PROJECT SUMMARY Atherosclerotic disease is characterized by intimal vascular calcification, which is an independent and potent risk factor for morbidity and mortality in coronary artery disease, stroke, and aortic pathologies. Vascular calcification is an active cell-mediated process that involves the phenotypic switch of vascular smooth muscle cells (VSMC) from contractile to osteogenic cells. Understanding the molecular mechanisms driving vascular calcification is critical for developing targeted therapies. In our lab, we have identified novel single nucleotide polymorphisms (SNPs) in the arylsulfatase E (ARSE) locus on the X chromosome that are associated with coronary artery calcification. Our preliminary data demonstrate that adenovirus-mediated overexpression of ARSE in VSMCs leads to increased calcification and that conversely, reduced expression of ARSE with siRNA prevents calcification of VSMCs. We have identified SULF1, a protein related to ARSE in the same family of sulfatases, as having similar effects on vascular calcification as that demonstrated in our in vitro studies for ARSE. Based on our previous studies, we have also identified histone deacetylase 4 and 5 (HDAC4/5) to be important regulators of vascular calcification, mediated by subcellular localization of HDAC4/5 in the cytosol through phosphorylation by focal adhesion kinase (FAK). The goal of this project is to perform in vitro, ex vivo, and in vivo studies to test the hypothesis that ARSE/SULF1 and HDAC4/5 are important and novel determinants of vascular calcification that induce the phenotypic switch of VSMCs to osteogenic cells.
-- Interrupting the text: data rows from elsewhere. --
-- pv_equiv track=rewrite | github.com/blossom91/myStackVm | assembler.py | label_definition
-- ===== SOURCE A (Python) =====
-- def label_definition(instructions):
--     definition = {}
--     new_instructions = []
--     for i in instructions:
--         if not i.startswith('#'):
--             new_instructions.append(i)
--         else:
--             label_name = i[1:]
--             address = len(new_instructions)
--             definition[label_name] = address
--     return new_instructions, definition
-- ===== SOURCE B (Python) =====
-- def label_definition(instructions):
--     # The address of a label at absolute index j is j minus the number of
--     # labels at indices < j, i.e. j - k where k is the label's rank.
--     labels = [(j, s) for j, s in enumerate(instructions) if s.startswith('#')]
--     definition = {}
--     for k, (j, s) in enumerate(labels):
--         definition[s[1:]] = j - k
--     new_instructions = [s for s in instructions if not s.startswith('#')]
--     return new_instructions, definition
-- ===== Notes on version B (the rewrite author's own statement) =====
-- stated objective: alternative
-- what changed: Instead of A's fused loop that appends non-labels and reads each label's address from the output list's current length, B first extracts the enumerated label positions and computes each address by pure index arithmetic (absolute index j minus the label's rank k), with the instruction list built by a separate filter.
import Mathlib
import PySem

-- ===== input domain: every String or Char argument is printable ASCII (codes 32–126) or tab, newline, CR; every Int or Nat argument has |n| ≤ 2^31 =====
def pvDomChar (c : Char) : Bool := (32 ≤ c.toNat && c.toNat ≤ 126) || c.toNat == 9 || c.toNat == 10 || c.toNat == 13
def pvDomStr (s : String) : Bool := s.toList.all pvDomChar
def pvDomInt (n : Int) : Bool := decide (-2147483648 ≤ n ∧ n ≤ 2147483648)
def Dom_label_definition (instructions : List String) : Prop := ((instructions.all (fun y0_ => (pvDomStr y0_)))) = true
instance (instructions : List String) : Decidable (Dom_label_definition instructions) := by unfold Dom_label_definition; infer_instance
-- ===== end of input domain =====

-- B computes label addresses by index arithmetic (absolute index minus label rank) over the
-- enumerated label positions, instead of A's fused loop reading the output list's length; same cost.
-- ===== PORT A =====
def label_definition (instructions : List String) : List String × (List (String × Int)) :=
  let st := instructions.foldl
    (fun (st : List String × PySem.Dict String Int) i =>
      if ¬ (PySem.Str.startswith i "#" = true) then (st.1 ++ [i], st.2)
      else (st.1, st.2.insert (PySem.Str.slice i (some 1) none) ((st.1.length : Int))))
    ([], PySem.Dict.empty)
  (st.1, st.2.items)

-- ===== PORT B =====
-- B's loop: for k, (j, s) in enumerate(labels): definition[s[1:]] = j - k
def bLabelLoop : List (Int × (Int × String)) → PySem.Dict String Int → PySem.Dict String Int
  | [], d => d
  | (k, (j, s)) :: rest, d =>
    bLabelLoop rest (d.insert (PySem.Str.slice s (some 1) none) (j - k))

def label_definition_alt (instructions : List String) : List String × (List (String × Int)) :=
  let labels := (PySem.List.enumerate instructions).filter (fun p => PySem.Str.startswith p.2 "#")
  let definition := bLabelLoop (PySem.List.enumerate labels) PySem.Dict.empty
  let new_instructions := instructions.filter (fun s => !(PySem.Str.startswith s "#"))
  (new_instructions, definition.items)

-- ===== PRECONDITION & SPEC =====
def Spec_label_definition (instructions : List String) (out : List String × (List (String × Int))) : Prop := out = label_definition_alt instructions
instance (instructions : List String) (out : List String × (List (String × Int))) : Decidable (Spec_label_definition instructions out) := by unfold Spec_label_definition; infer_instance

-- ===== CLAIM (what is proved, stated in full; the proofs are below) =====
def Claim_equal_label_definition : Prop := ∀ (instructions : List String), Dom_label_definition instructions → Spec_label_definition instructions (label_definition instructions)

-- ===== LEMMAS AND PROOFS =====
theorem main_loop_eq (rest : List String) :
    ∀ (acc : List String) (d : PySem.Dict String Int) (base k : Int),
    (base : Int) - k = (acc.length : Int) →
    rest.foldl
      (fun (st : List String × PySem.Dict String Int) i =>
        if ¬ (PySem.Str.startswith i "#" = true) then (st.1 ++ [i], st.2)
        else (st.1, st.2.insert (PySem.Str.slice i (some 1) none) ((st.1.length : Int))))
      (acc, d)
    = (acc ++ rest.filter (fun s => !(PySem.Str.startswith s "#")),
       bLabelLoop (PySem.List.enumerate
         ((PySem.List.enumerate rest base).filter (fun p => PySem.Str.startswith p.2 "#")) k) d) := by
  induction rest with
  | nil => intro acc d base k h; simp [PySem.List.enumerate_nil, bLabelLoop]
  | cons i rest ih =>
    intro acc d base k h
    rw [PySem.List.enumerate_cons, List.foldl_cons]
    by_cases hc : PySem.Chars.startswith i.toList ['#'] = true
    · have hs : PySem.Str.startswith i "#" = true := by
        simpa [PySem.Str.startswith] using hc
      rw [if_neg (not_not_intro hs),
        List.filter_cons_of_neg (by simp [PySem.Str.startswith, hc]),
        List.filter_cons_of_pos (by simp [PySem.Str.startswith, hc]),
        PySem.List.enumerate_cons]
      simp only [bLabelLoop]
      rw [h, ih acc _ (base + 1) (k + 1) (by omega)]
    · have hs : ¬ PySem.Str.startswith i "#" = true := by
        simpa [PySem.Str.startswith] using hc
      rw [if_pos hs,
        List.filter_cons_of_pos (by simp [PySem.Str.startswith, hc]),
        List.filter_cons_of_neg (by simp [PySem.Str.startswith, hc])]
      dsimp only
      rw [ih (acc ++ [i]) d (base + 1) k (by simp; omega)]
      simp

-- ===== VERDICT (by name: the statement is the Claim_ definition above) =====
theorem label_definition_spec : Claim_equal_label_definition := by
  intro instructions _
  unfold Spec_label_definition label_definition label_definition_alt
  rw [main_loop_eq instructions [] PySem.Dict.empty 0 0 (by simp)]
  simp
Overall, my aim is to unravel novel molecular mechanisms underlying VSMC function and calcification that contribute to the pathogenesis of atherosclerotic cardiovascular disease. Through world-class didactic opportunities and close mentorship from experts in the field of vascular biology and genomics, I will complete this project having gained valuable skills in bioinformatics, in vitro cellular assays modeling vascular disease, in vivo mouse model experiments, scientific communication and laboratory leadership. By the end of the fellowship, I will have gained skills necessary to develop my own research program and ultimately launch my own career as an NIH-funded vascular surgeon scientist.

项目概要 动脉粥样硬化性疾病的特点是血管内膜钙化，这是一种 冠状动脉疾病、中风、 和主动脉病变。血管钙化是一个活跃的细胞介导的过程，涉及 血管平滑肌细胞（VSMC）从收缩细胞向成骨细胞的表型转换。 了解驱动血管钙化的分子机制对于发展至关重要 靶向治疗。在我们的实验室中，我们发现了新型单核苷酸多态性 (SNP) 位于 X 染色体上与冠状动脉相关的芳基硫酸酯酶 E (ARSE) 位点 动脉钙化。我们的初步数据表明，腺病毒介导的过度表达 VSMC 中 ASS 的表达导致钙化增加，相反，ASS 的表达减少 含有 siRNA 的 ASS 可防止 VSMC 钙化。我们已经鉴定出 SULF1，一种与 与 ASS 属于同一硫酸酯酶家族，对血管钙化具有相似的作用 我们的 ARSE 体外研究证明了这一点。根据我们之前的研究，我们还 确定组蛋白脱乙酰酶 4 和 5 (HDAC4/5) 是血管的重要调节因子 钙化，由细胞质中 HDAC4/5 的亚细胞定位介导 通过粘着斑激酶 (FAK) 进行磷酸化。该项目的目标是在体外进行 体内和体内研究来检验 ARSE/SULF1 和 HDAC4/5 很重要的假设 以及诱导 VSMC 表型转变的血管钙化的新决定因素 成骨细胞。总的来说，我的目标是揭示 VSMC 背后的新分子机制 功能和钙化有助于动脉粥样硬化心血管的发病机制 疾病。通过世界一流的教学机会和专家的密切指导 血管生物学和基因组学领域，我将完成这个项目并获得宝贵的技能 生物信息学、模拟血管疾病的体外细胞测定、体内小鼠模型 实验、科学交流和实验室领导。在团契结束时，我 将获得开发我自己的研究计划并最终启动我的研究项目所需的技能 作为美国国立卫生研究院资助的血管外科医生科学家，他自己的职业生涯。